In a letter to the Judicial and Bar Council (JBC), the Dusit Nikko Chapter of the APL- and IUF-affiliated National Union of Workers in Hotel, Restaurant and Allied Industries (NUWHRAIN) vehemently opposed the inclusion of Associate Justice Conchita Carpio Morales in the list of candidates for the position of Ombudsman.
The group’s intractable opposition to her nomination as Ombudsman is based on the palpable and consistent anomalies with regard to the case of the 92DusitThani Hotel Workers, who are now seeking justice against the decision of the Supreme Court Second Division on G.R. No. 163942 dated November 11, 2008 or commonly known as “The Dusit Case”.
While Justice Presbitero Velasco was the ponente, Morales was among the five (5) Associate Justices who rendered the decision on the abovementioned case against the 92 former Dusit Hotel workers. The decisionof the 2nd Division, has in fact turned topsy-turvy the customary concepts of a strike, which – as any new union member who had undergone a basic labor seminar knows and as any law student who attended labor law class knows – is very much different from a picket. The Velasco ruling is clearly a form of “judicial legislation,” because the SC in effect, amended the statutory definition of “strike” when it deemed the shaving of one’s hair to amount to an “illegal strike”!
More than 20 labor federations and unions intervened in the case and repeatedly filed motions for reconsiderations because of the implications of this sordid decision of the Second Division. It is, in fact, expressly stipulated in Article VIII, Section 4 (3) of the 1987 Constitution, which says that when there’s a doctrinal or constitutional issues involved, it must be reviewed or resolved by the Supreme Court en banc.
The ILO Committee on Freedom of Association wherein the DusitThani Hotel case was one of the 8 cases investigated by the ILO High Level Mission in September 2009, in its 358th report dated November 2010, found that the Philippine Government violated ILO Conventions 87 and 98, to wit:
“862. The Committee considers that…generally, a strike is a temporary work stoppage (slowdown) willfully effected by one or more groups of workers. In the present case, while shaving their heads, the employees had not stopped working. The Committee considers that equating the mere expression of discontent, peacefully and lawfully exercised, with a strike per se results in a violation of the freedom of association and expression.”
Justice Carpio-Morales and the rest of the 2nd Division refused to rule on that fundamental issue, even as the same was brought to her attention many times-at the risk of the lawyers being held in contempt.

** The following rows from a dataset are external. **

-- pv_equiv track=rewrite | github.com/blender-nlp/mCLM | mCLM/data/upload_to_hf.py | replace_ends
-- ===== SOURCE A (Python) =====
-- def replace_ends(mol_list):
--
--     new_mol_list = []
--     for mol in mol_list:
--         new_react = []
--         for mo in mol.split('.'):
--
--             split = mo.split('^')
--             new_mol = []
--             for m in split:
--                 if ('[1*]' in m) and (not '[2*]' in m): new_mol.append(m.replace('[1*]', '[3*]'))
--                 elif (not '[1*]' in m) and ('[2*]' in m): new_mol.append(m.replace('[2*]', '[3*]'))
--                 else: new_mol.append(m)
--
--             new_react.append('^'.join(new_mol))
--         new_mol_list.append('.'.join(new_react))
--
--     return new_mol_list
-- ===== SOURCE B (Python) =====
-- # Single left-to-right tokenizer pass per molecule: lex delimiters and [1*]/[2*]
-- # markers as tokens, track which marker kinds the current fragment contains, and
-- # render each fragment from its token list (marker digit -> '3' when exactly one
-- # kind occurs). No split/join on delimiters, no substring search, no str.replace.
--
-- def _step(s, i):
--     c = s[i]
--     if c == '.' or c == '^':
--         return ('d', c, i + 1)
--     if s[i:i + 4] == '[1*]':
--         return ('m', '1', i + 4)
--     if s[i:i + 4] == '[2*]':
--         return ('m', '2', i + 4)
--     return ('c', c, i + 1)
--
--
-- def _render(toks, only):
--     return ''.join(v if k == 'c' else ('[3*]' if only else '[' + v + '*]')
--                    for k, v in toks)
--
--
-- def replace_ends(mol_list):
--     result = []
--     for mol in mol_list:
--         out = []
--         toks = []
--         saw1 = saw2 = False
--         i = 0
--         n = len(mol)
--         while i < n:
--             kind, v, i = _step(mol, i)
--             if kind == 'd':
--                 out.append(_render(toks, saw1 != saw2))
--                 out.append(v)
--                 toks = []
--                 saw1 = saw2 = False
--             else:
--                 toks.append((kind, v))
--                 if kind == 'm':
--                     if v == '1':
--                         saw1 = True
--                     else:
--                         saw2 = True
--         out.append(_render(toks, saw1 != saw2))
--         result.append(''.join(out))
--     return result
-- ===== Notes on version B (the rewrite author's own statement) =====
-- stated objective: alternative
-- what changed: Replaces A's nested split-on-'.'/split-on-'^' with membership tests and str.replace per fragment by a single left-to-right tokenizer pass per molecule that lexes delimiters and [1*]/[2*] markers as tokens, tracks which marker kinds the current fragment saw, and renders each fragment from its token list.
import Mathlib
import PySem
-- one row of A's build: the dict value of c becomes fA(old, first index of c in the row)
theorem A_row (row : List Char) :
    ∀ (cs : List Char) (d : PySem.Dict Char Int) (c : Char),
      (cs.foldl (pvStepA row) d).getD c 0 =
        if c ∈ cs then fA (d.getD c 0) (pvIdx row c) else d.getD c 0 := by
  intro cs
  induction cs with
  | nil => intro d c; simp
  | cons a cs ih =>
    intro d c
    rw [List.foldl_cons, ih]
    have hst := stepA_getD row d a c
    by_cases hca : c = a
    · subst hca
      have hfa : (pvStepA row d c).getD c 0 = fA (d.getD c 0) (pvIdx row c) := by
        rw [hst]; simp only [fA, true_and]
      rw [hfa]
      by_cases hcs : c ∈ cs
      · simp [hcs, fA_idem _ _]
      · simp [hcs]
    · have hne2 : (pvStepA row d a).getD c 0 = d.getD c 0 := by
        rw [hst]; simp [hca]
      rw [hne2]
      by_cases hcs : c ∈ cs <;> simp [hcs, hca]

-- A's whole build, relative to an arbitrary (nonnegative-valued) starting dict
theorem A_build :
    ∀ (km : List String) (d : PySem.Dict Char Int) (c : Char), 0 ≤ d.getD c 0 →
      (km.foldl (fun dic arr => arr.toList.foldl (pvStepA arr.toList) dic) d).getD c 0 =
        mergeA (d.getD c 0) (fmin c km) := by
  intro km
  induction km with
  | nil => intro d c _; rfl
  | cons row km ih =>
    intro d c hv
    rw [List.foldl_cons]
    have hrow := A_row row.toList row.toList d c
    cases hidx : PySem.List.index? row.toList c with
    | none =>
      have hnm : c ∉ row.toList := (PySem.List.index?_eq_none_iff _ _).mp hidx
      rw [ih _ c (by rwa [hrow, if_neg hnm]), hrow, if_neg hnm]
      simp only [fmin, hidx]
    | some j =>
      have hm : c ∈ row.toList := by
        have := (PySem.List.index?_isSome_iff row.toList c).mp (by rw [hidx]; rfl)
        exact this
      have hj : pvIdx row.toList c = (j : Int) := by simp only [pvIdx, hidx, Option.getD_some]
      have hval : (row.toList.foldl (pvStepA row.toList) d).getD c 0 = fA (d.getD c 0) (j : Int) := by
        rw [hrow, if_pos hm, hj]
      rw [ih _ c (by rw [hval]; exact fA_nonneg _ _ hv (by positivity)), hval]
      cases hfm : fmin c km with
      | none => simp only [fmin, hidx, hfm, mergeA]
      | some w =>
        simp only [fmin, hidx, hfm, mergeA]
        exact fA_assoc _ j w hv

-- one column of B's build: first-wins setdefault over the rows
theorem B_col (j : Int) (hj : 0 ≤ j) :
    ∀ (rows : List String) (pos : PySem.Dict Char Int) (c : Char),
      (rows.foldl (pvColStep j) pos).get? c =
        match pos.get? c with
        | some v => some v
        | none => if rows.any (fun row => row.toList[j.toNat]? == some c) then some (j + 1) else none := by
  intro rows
  induction rows with
  | nil => intro pos c; cases h : pos.get? c <;> simp [h]
  | cons row rows ih =>
    intro pos c
    rw [List.foldl_cons]
    by_cases hlen : j < PySem.Str.len row
    · have hjl : j.toNat < row.toList.length := by
        have : j < (row.toList.length : Int) := by simpa using hlen
        omega
      have hgd : row.toList.getD j.toNat ' ' = row.toList[j.toNat] := List.getD_eq_getElem _ _ hjl
      have hge : row.toList[j.toNat]? = some (row.toList[j.toNat]) := List.getElem?_eq_getElem hjl
      by_cases hca : c = row.toList[j.toNat]
      · rw [pvColStep, if_pos hlen, hgd, ← hca, ih]
        rw [PySem.Dict.get?_setdefault_self]
        cases h : pos.get? c with
        | some v => simp
        | none => simp [List.any_cons, hge, hca]
      · rw [pvColStep, if_pos hlen, hgd, ih,
          PySem.Dict.get?_setdefault_of_ne pos _ hca]
        cases h : pos.get? c with
        | some v => simp
        | none =>
          simp only [List.any_cons, hge]
          have : (some (row.toList[j.toNat]) == some c) = false := by
            simp; exact fun h' => hca h'.symm
          simp [this]
    · have hnone : row.toList[j.toNat]? = none := by
        apply List.getElem?_eq_none_iff.mpr
        have := PySem.Str.len_eq row  -- Str.len row = row.toList.length
        omega
      rw [pvColStep, if_neg hlen, ih]
      cases h : pos.get? c with
      | some v => simp
      | none => simp [List.any_cons, hnone]

-- B's column loop: the stored value is 1 + the first column in `cols` where c occurs
theorem B_cols (km : List String) (c : Char) :
    ∀ (cols : List Int) (pos : PySem.Dict Char Int), (∀ j ∈ cols, 0 ≤ j) →
      (cols.foldl (fun pos j => km.foldl (pvColStep j) pos) pos).get? c =
        match pos.get? c with
        | some v => some v
        | none => (cols.find? (fun j => pI km c j)).map (fun j => j + 1) := by
  intro cols
  induction cols with
  | nil => intro pos _; cases h : pos.get? c <;> simp [h]
  | cons j cols ih =>
    intro pos hnn
    have hj : 0 ≤ j := hnn j (List.mem_cons_self)
    rw [List.foldl_cons, ih _ (fun x hx => hnn x (List.mem_cons_of_mem _ hx))]
    have hcol := B_col j hj km pos c
    cases h : pos.get? c with
    | some v => simp only [hcol, h]
    | none =>
      simp only [hcol, h]
      by_cases hp : pI km c j = true
      · simp only [pI] at hp
        simp [pI, hp]
      · have hp' : pI km c j = false := by revert hp; cases pI km c j <;> simp
        simp only [pI] at hp'
        simp [pI, hp']

theorem fmin_cons (c : Char) (row : String) (km : List String) :
    fmin c (row :: km) =
      match PySem.List.index? row.toList c, fmin c km with
      | none, a => a
      | some j, none => some j
      | some j, some v => some (min j v) := rfl

-- fmin's characterisation: none ↔ c in no row; some m = the least first-index over the rows
theorem fmin_spec (c : Char) :
    ∀ km : List String,
      (fmin c km = none → ∀ row ∈ km, PySem.List.index? row.toList c = none) ∧
      (∀ m, fmin c km = some m →
        (∃ row ∈ km, PySem.List.index? row.toList c = some m) ∧
        (∀ row ∈ km, ∀ j, PySem.List.index? row.toList c = some j → m ≤ j)) := by
  intro km
  induction km with
  | nil => exact ⟨fun _ row hr => absurd hr (List.not_mem_nil), fun m h => by simp [fmin] at h⟩
  | cons row km ih =>
    obtain ⟨ihn, ihs⟩ := ih
    cases hidx : PySem.List.index? row.toList c with
    | none =>
      constructor
      · intro h r hr
        rcases List.mem_cons.mp hr with rfl | hr'
        · exact hidx
        · exact ihn (by rwa [fmin_cons, hidx] at h) r hr'
      · intro m h
        have hfm : fmin c km = some m := by rwa [fmin_cons, hidx] at h
        obtain ⟨⟨r, hr, hri⟩, hmin⟩ := ihs m hfm
        refine ⟨⟨r, List.mem_cons_of_mem _ hr, hri⟩, ?_⟩
        intro r' hr' j hj
        rcases List.mem_cons.mp hr' with rfl | hr''
        · rw [hidx] at hj; cases hj
        · exact hmin r' hr'' j hj
    | some j =>
      constructor
      · intro h
        exfalso
        cases hfm : fmin c km <;> rw [fmin_cons, hidx, hfm] at h <;> simp at h
      · intro m h
        cases hfm : fmin c km with
        | none =>
          have hmj : m = j := by
            rw [fmin_cons, hidx, hfm] at h
            have h' : (some j : Option Nat) = some m := h
            injection h' with h2
            omega
          subst hmj
          refine ⟨⟨row, List.mem_cons_self, hidx⟩, ?_⟩
          intro r' hr' j' hj'
          rcases List.mem_cons.mp hr' with rfl | hr''
          · rw [hidx] at hj'
            injection hj' with h2
            omega
          · rw [ihn hfm r' hr'' ] at hj'; cases hj'
        | some w =>
          have hmw : m = min j w := by
            rw [fmin_cons, hidx, hfm] at h
            have h' : (some (min j w) : Option Nat) = some m := h
            injection h' with h2
            omega
          subst hmw
          obtain ⟨⟨r, hr, hri⟩, hmin⟩ := ihs w hfm
          constructor
          · rcases Nat.le_total j w with hjw | hjw
            · exact ⟨row, List.mem_cons_self, by rw [hidx, Nat.min_eq_left hjw]⟩
            · exact ⟨r, List.mem_cons_of_mem _ hr, by rw [hri, Nat.min_eq_right hjw]⟩
          · intro r' hr' j' hj'
            rcases List.mem_cons.mp hr' with rfl | hr''
            · rw [hidx] at hj'
              injection hj' with h2
              omega
            · have := hmin r' hr'' j' hj'
              omega
-- pv_equiv track=rewrite | github.com/wilmurillo-ai/Design-Assistant | .skills/openclaw-skills/skills/indivisible2025/reminiscence/scripts/search.py | query_expand_long_first
-- ===== SOURCE A (Python) =====
-- def query_expand_long_first(tokens):
--     """
--     A. 长词优先匹配：query bigram 扩展，同时按长度降序排列，
--     优先匹配最长词（4-6字），减少单字噪声。
--     """
--     expanded = list(tokens)
--     for i in range(len(tokens) - 1):
--         bigram = tokens[i] + tokens[i + 1]
--         if len(bigram) >= 3:
--             expanded.append(bigram)
--
--     # 按长度降序排列（最长在前）
--     expanded.sort(key=lambda t: -len(t))
--     return expanded
-- ===== SOURCE B (Python) =====
-- def query_expand_long_first(tokens):
--     # Pair adjacent tokens with zip (no index arithmetic), keep long bigrams,
--     # then emit by descending-length buckets instead of comparison-sorting the list.
--     bigrams = [a + b for a, b in zip(tokens, tokens[1:]) if len(a + b) >= 3]
--     expanded = list(tokens) + bigrams
--     lengths = sorted({len(t) for t in expanded}, reverse=True)
--     return [t for L in lengths for t in expanded if len(t) == L]
-- ===== Notes on version B (the rewrite author's own statement) =====
-- stated objective: alternative
-- what changed: B builds bigrams by zipping adjacent tokens instead of indexing a range, and replaces the comparison sort of the token list by length buckets: sort only the distinct lengths descending and emit each length group in build order, which reproduces the stable descending-length order.
import Mathlib
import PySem
-- pv_equiv track=rewrite | github.com/django/django | venv/lib/python3.11/site-packages/sphinx/util/logging.py | is_suppressed_warning
-- ===== SOURCE A (Python) =====
-- def is_suppressed_warning(type: str, subtype: str, suppress_warnings: list[str]) -> bool:
--     """Check whether the warning is suppressed or not."""
--     if type is None:
--         return False
--
--     subtarget: str | None
--
--     for warning_type in suppress_warnings:
--         if '.' in warning_type:
--             target, subtarget = warning_type.split('.', 1)
--         else:
--             target, subtarget = warning_type, None
--
--         if target == type and subtarget in (None, subtype, "*"):
--             return True
--
--     return False
-- ===== SOURCE B (Python) =====
-- def is_suppressed_warning(type: str, subtype: str, suppress_warnings: list[str]) -> bool:
--     """Check whether the warning is suppressed or not."""
--     if type is None or '.' in type:
--         # a matching entry's part before its first dot can never contain a dot
--         return False
--     candidates = (type, f"{type}.*", f"{type}.{subtype}")
--     return any(c in suppress_warnings for c in candidates)
-- ===== Notes on version B (the rewrite author's own statement) =====
-- stated objective: idiomatic
-- what changed: Instead of splitting every suppress_warnings entry at its first dot and comparing the pieces, B constructs the only three patterns that could match ('type', 'type.*', 'type.subtype') and tests their membership in the list (types containing a dot can never match, so it returns False for them up front).
import Mathlib
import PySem

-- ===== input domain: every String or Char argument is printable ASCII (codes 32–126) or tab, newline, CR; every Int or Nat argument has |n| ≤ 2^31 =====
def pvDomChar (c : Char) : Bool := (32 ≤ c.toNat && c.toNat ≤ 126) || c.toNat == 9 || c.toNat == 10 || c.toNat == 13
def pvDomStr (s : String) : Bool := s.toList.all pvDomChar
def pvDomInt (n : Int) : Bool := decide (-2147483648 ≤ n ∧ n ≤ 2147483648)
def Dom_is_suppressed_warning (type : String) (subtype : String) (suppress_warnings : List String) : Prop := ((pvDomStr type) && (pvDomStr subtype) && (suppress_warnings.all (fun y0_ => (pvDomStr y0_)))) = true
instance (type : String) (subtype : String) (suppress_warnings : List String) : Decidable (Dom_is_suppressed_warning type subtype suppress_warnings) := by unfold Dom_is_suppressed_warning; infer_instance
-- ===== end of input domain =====

-- B replaces A's per-entry split-and-compare scan by membership tests of the three
-- patterns that could match ('type', 'type.*', 'type.subtype'); objective: idiomatic.

-- ===== PORT A =====
-- per-entry check of A's loop body: split at the first '.' (Python split('.', 1)),
-- then target == type and subtarget in (None, subtype, "*")
def pvMatchA (type : String) (subtype : String) (w : String) : Bool :=
  if w.toList.contains '.' then
    -- target, subtarget = warning_type.split('.', 1)
    let target := w.toList.takeWhile (fun c => c ≠ '.')
    let subtarget := (w.toList.dropWhile (fun c => c ≠ '.')).tail
    decide (target = type.toList) && (decide (subtarget = subtype.toList) || decide (subtarget = ['*']))
  else
    -- target, subtarget = warning_type, None; subtarget = None matches
    decide (w.toList = type.toList)

-- `type is None` cannot occur for a String argument, so that guard vanishes;
-- the for-loop with early `return True` is List.any
def is_suppressed_warning (type : String) (subtype : String) (suppress_warnings : List String) : Bool :=
  suppress_warnings.any (fun w => pvMatchA type subtype w)

-- ===== PORT B =====
def is_suppressed_warning_alt (type : String) (subtype : String) (suppress_warnings : List String) : Bool :=
  if type.toList.contains '.' then false
  else
    let candidates : List (List Char) :=
      [type.toList, type.toList ++ ['.', '*'], type.toList ++ '.' :: subtype.toList]
    candidates.any (fun c => suppress_warnings.any (fun w => decide (w.toList = c)))

-- ===== PRECONDITION & SPEC =====
def Spec_is_suppressed_warning (type : String) (subtype : String) (suppress_warnings : List String) (out : Bool) : Prop := out = is_suppressed_warning_alt type subtype suppress_warnings
instance (type : String) (subtype : String) (suppress_warnings : List String) (out : Bool) : Decidable (Spec_is_suppressed_warning type subtype suppress_warnings out) := by unfold Spec_is_suppressed_warning; infer_instance

-- ===== CLAIM (what is proved, stated in full; the proofs are below) =====
def Claim_equal_is_suppressed_warning : Prop := ∀ (type : String) (subtype : String) (suppress_warnings : List String), Dom_is_suppressed_warning type subtype suppress_warnings → Spec_is_suppressed_warning type subtype suppress_warnings (is_suppressed_warning type subtype suppress_warnings)

-- ===== LEMMAS AND PROOFS =====

-- a dot-free prefix followed by '.' determines the decomposition uniquely
theorem pv_dot_split_unique (t t' s s' : List Char)
    (ht : '.' ∉ t) (ht' : '.' ∉ t')
    (h : t ++ '.' :: s = t' ++ '.' :: s') : t = t' ∧ s = s' := by
  induction t generalizing t' with
  | nil =>
    cases t' with
    | nil => simpa using h
    | cons a u =>
      simp only [List.nil_append, List.cons_append, List.cons.injEq] at h
      exact absurd (h.1 ▸ List.mem_cons_self) ht'
  | cons a u ih =>
    cases t' with
    | nil =>
      simp only [List.cons_append, List.nil_append, List.cons.injEq] at h
      exact absurd (h.1 ▸ List.mem_cons_self) ht
    | cons a' u' =>
      simp only [List.cons_append, List.cons.injEq] at h
      have := ih u' (fun hm => ht (List.mem_cons_of_mem _ hm))
        (fun hm => ht' (List.mem_cons_of_mem _ hm)) h.2
      exact ⟨by rw [h.1, this.1], this.2⟩

theorem pv_takeWhile_no_dot (l : List Char) :
    '.' ∉ l.takeWhile (fun c => c ≠ '.') := by
  intro hm
  have := List.mem_takeWhile_imp hm
  simp at this

theorem pv_split_recomb (l : List Char) (h : l.contains '.' = true) :
    l = l.takeWhile (fun c => c ≠ '.') ++ '.' :: (l.dropWhile (fun c => c ≠ '.')).tail := by
  induction l with
  | nil => simp at h
  | cons a l ih =>
    by_cases ha : a = '.'
    · subst ha; simp [List.takeWhile, List.dropWhile]
    · have h' : l.contains '.' = true := by
        simp only [List.contains_cons] at h
        rcases Bool.or_eq_true_iff.mp h with h1 | h1
        · exact absurd (beq_iff_eq.mp h1).symm ha
        · exact h1
      have := ih h'
      have hpa : decide (a ≠ '.') = true := by simpa using ha
      rw [List.takeWhile_cons, List.dropWhile_cons]
      rw [hpa, if_pos rfl, if_pos rfl, List.cons_append]
      exact congrArg (List.cons a) this

-- per-entry characterisation: A's loop body succeeds iff the entry is one of B's candidates
-- (and then type itself is dot-free)
theorem pv_match_iff (type subtype w : String) :
    pvMatchA type subtype w = true ↔
      type.toList.contains '.' = false ∧
      (w.toList = type.toList ∨ w.toList = type.toList ++ ['.', '*'] ∨
       w.toList = type.toList ++ '.' :: subtype.toList) := by
  unfold pvMatchA
  by_cases hd : w.toList.contains '.' = true
  · rw [if_pos hd]
    simp only [Bool.and_eq_true, Bool.or_eq_true, decide_eq_true_eq]
    constructor
    · rintro ⟨ht, hs⟩
      have hrec := pv_split_recomb w.toList hd
      have hnd : type.toList.contains '.' = false := by
        by_contra hcon
        simp only [Bool.not_eq_false, List.contains_eq_mem, decide_eq_true_eq] at hcon
        rw [← ht] at hcon
        exact pv_takeWhile_no_dot _ hcon
      refine ⟨hnd, Or.inr ?_⟩
      rcases hs with hs | hs
      · right; rw [hrec, ht, hs]
      · left; rw [hrec, ht, hs]
    · rintro ⟨hnd, hw⟩
      have hnd' : '.' ∉ type.toList := by simpa using hnd
      rcases hw with hw | hw | hw
      · exfalso; rw [hw] at hd; simp only [List.contains_eq_mem, decide_eq_true_eq] at hd
        exact hnd' hd
      · have heq := hw.symm.trans (pv_split_recomb w.toList hd)
        have := pv_dot_split_unique type.toList _ ['*'] _ hnd'
          (pv_takeWhile_no_dot w.toList) heq
        exact ⟨this.1.symm, Or.inr this.2.symm⟩
      · have heq := hw.symm.trans (pv_split_recomb w.toList hd)
        have := pv_dot_split_unique type.toList _ subtype.toList _ hnd'
          (pv_takeWhile_no_dot w.toList) heq
        exact ⟨this.1.symm, Or.inl this.2.symm⟩
  · rw [if_neg hd]
    simp only [decide_eq_true_eq]
    constructor
    · intro hw
      have hnd : type.toList.contains '.' = false := by
        rw [← hw]; exact Bool.eq_false_iff.mpr (fun h => hd h)
      exact ⟨hnd, Or.inl hw⟩
    · rintro ⟨hnd, hw | hw | hw⟩
      · exact hw
      all_goals
        exfalso; apply hd; rw [hw]
        simp [List.contains_eq_mem]
    
-- ===== VERDICT (by name: the statement is the Claim_ definition above) =====
theorem is_suppressed_warning_spec : Claim_equal_is_suppressed_warning := by
  intro type subtype sw _
  unfold Spec_is_suppressed_warning is_suppressed_warning is_suppressed_warning_alt
  by_cases hd : type.toList.contains '.' = true
  · rw [if_pos hd]
    simp only [List.any_eq_false]
    intro w _ hm
    have := (pv_match_iff type subtype w).mp hm
    rw [hd] at this
    exact absurd this.1 (by simp)
  · rw [if_neg hd]
    have hnd : type.toList.contains '.' = false := Bool.eq_false_iff.mpr hd
    rw [Bool.eq_iff_iff]
    simp only [List.any_eq_true, decide_eq_true_eq]
    constructor
    · rintro ⟨w, hw, hm⟩
      rcases ((pv_match_iff type subtype w).mp hm).2 with h | h | h
      · exact ⟨type.toList, by simp, w, hw, h⟩
      · exact ⟨type.toList ++ ['.', '*'], by simp, w, hw, h⟩
      · exact ⟨type.toList ++ '.' :: subtype.toList, by simp, w, hw, h⟩
    · rintro ⟨c, hc, w, hw, hwc⟩
      refine ⟨w, hw, (pv_match_iff type subtype w).mpr ⟨hnd, ?_⟩⟩
      simp only [List.mem_cons, List.not_mem_nil, or_false] at hc
      rcases hc with rfl | rfl | rfl
      · exact Or.inl hwc
      · exact Or.inr (Or.inl hwc)
      · exact Or.inr (Or.inr hwc)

She approved the February 9, 2009 Resolution denying the Motion for Reconsideration even though the Second Division was not validly constituted for lack of one member. Associate Justice Ruben Reyes retired on January 2, 2009 and his replacement had not been designated as of February 9, 2009.
The Minute Resolution dated February 9, 2009 included Associate Justice Ruben Reyes as one of the justices who decided on the Motion for Reconsideration even if he retired a month earlier on January 02, 2009. Division Clerk of Court Ludichi Yasay-Nunag later admitted that Justice Ruben Reyes did not participate in the approval of the Resolution as the latter already retired. There is no doubt then that said Resolution is null and void because there was no Second Division to speak of. The Constitution requires the Supreme Court to sit in a Division of five.
Despite repeated Motion for Reconsideration and raised in issue the validity of the February 9, 2009 Resolution for lack of a fifth member, again just like the earlier constitutional issue, the Second Division REFUSED TO DECIDE on the issue.
Her participation in the assailed resolution casts a shadow of doubt on Associate Justice ConchitaCarpio Morales integrity and competence which the position of the Ombudsman requires and demands! said Larry Javier the Vice President of NUWHRAIN-DHNC.
Javier further stated she had countless opportunities to address this issue. Apparently, she saw no reason to address a fundamental constitutional issue, even one which destroyed the livelihoods and throw away the years of service by ordinary workers and one which threatens that of many workers other than those from DusitThani Hotel.
A Supreme Court Justice who cannot understand that four (4) is less than five (5) should not be allowed to become an Ombudsman.
A Supreme Court Justice who refused to recognize the fact that January 2, 2009 actually occurred before February 9, 2009 should not be allowed to become an Ombudsman!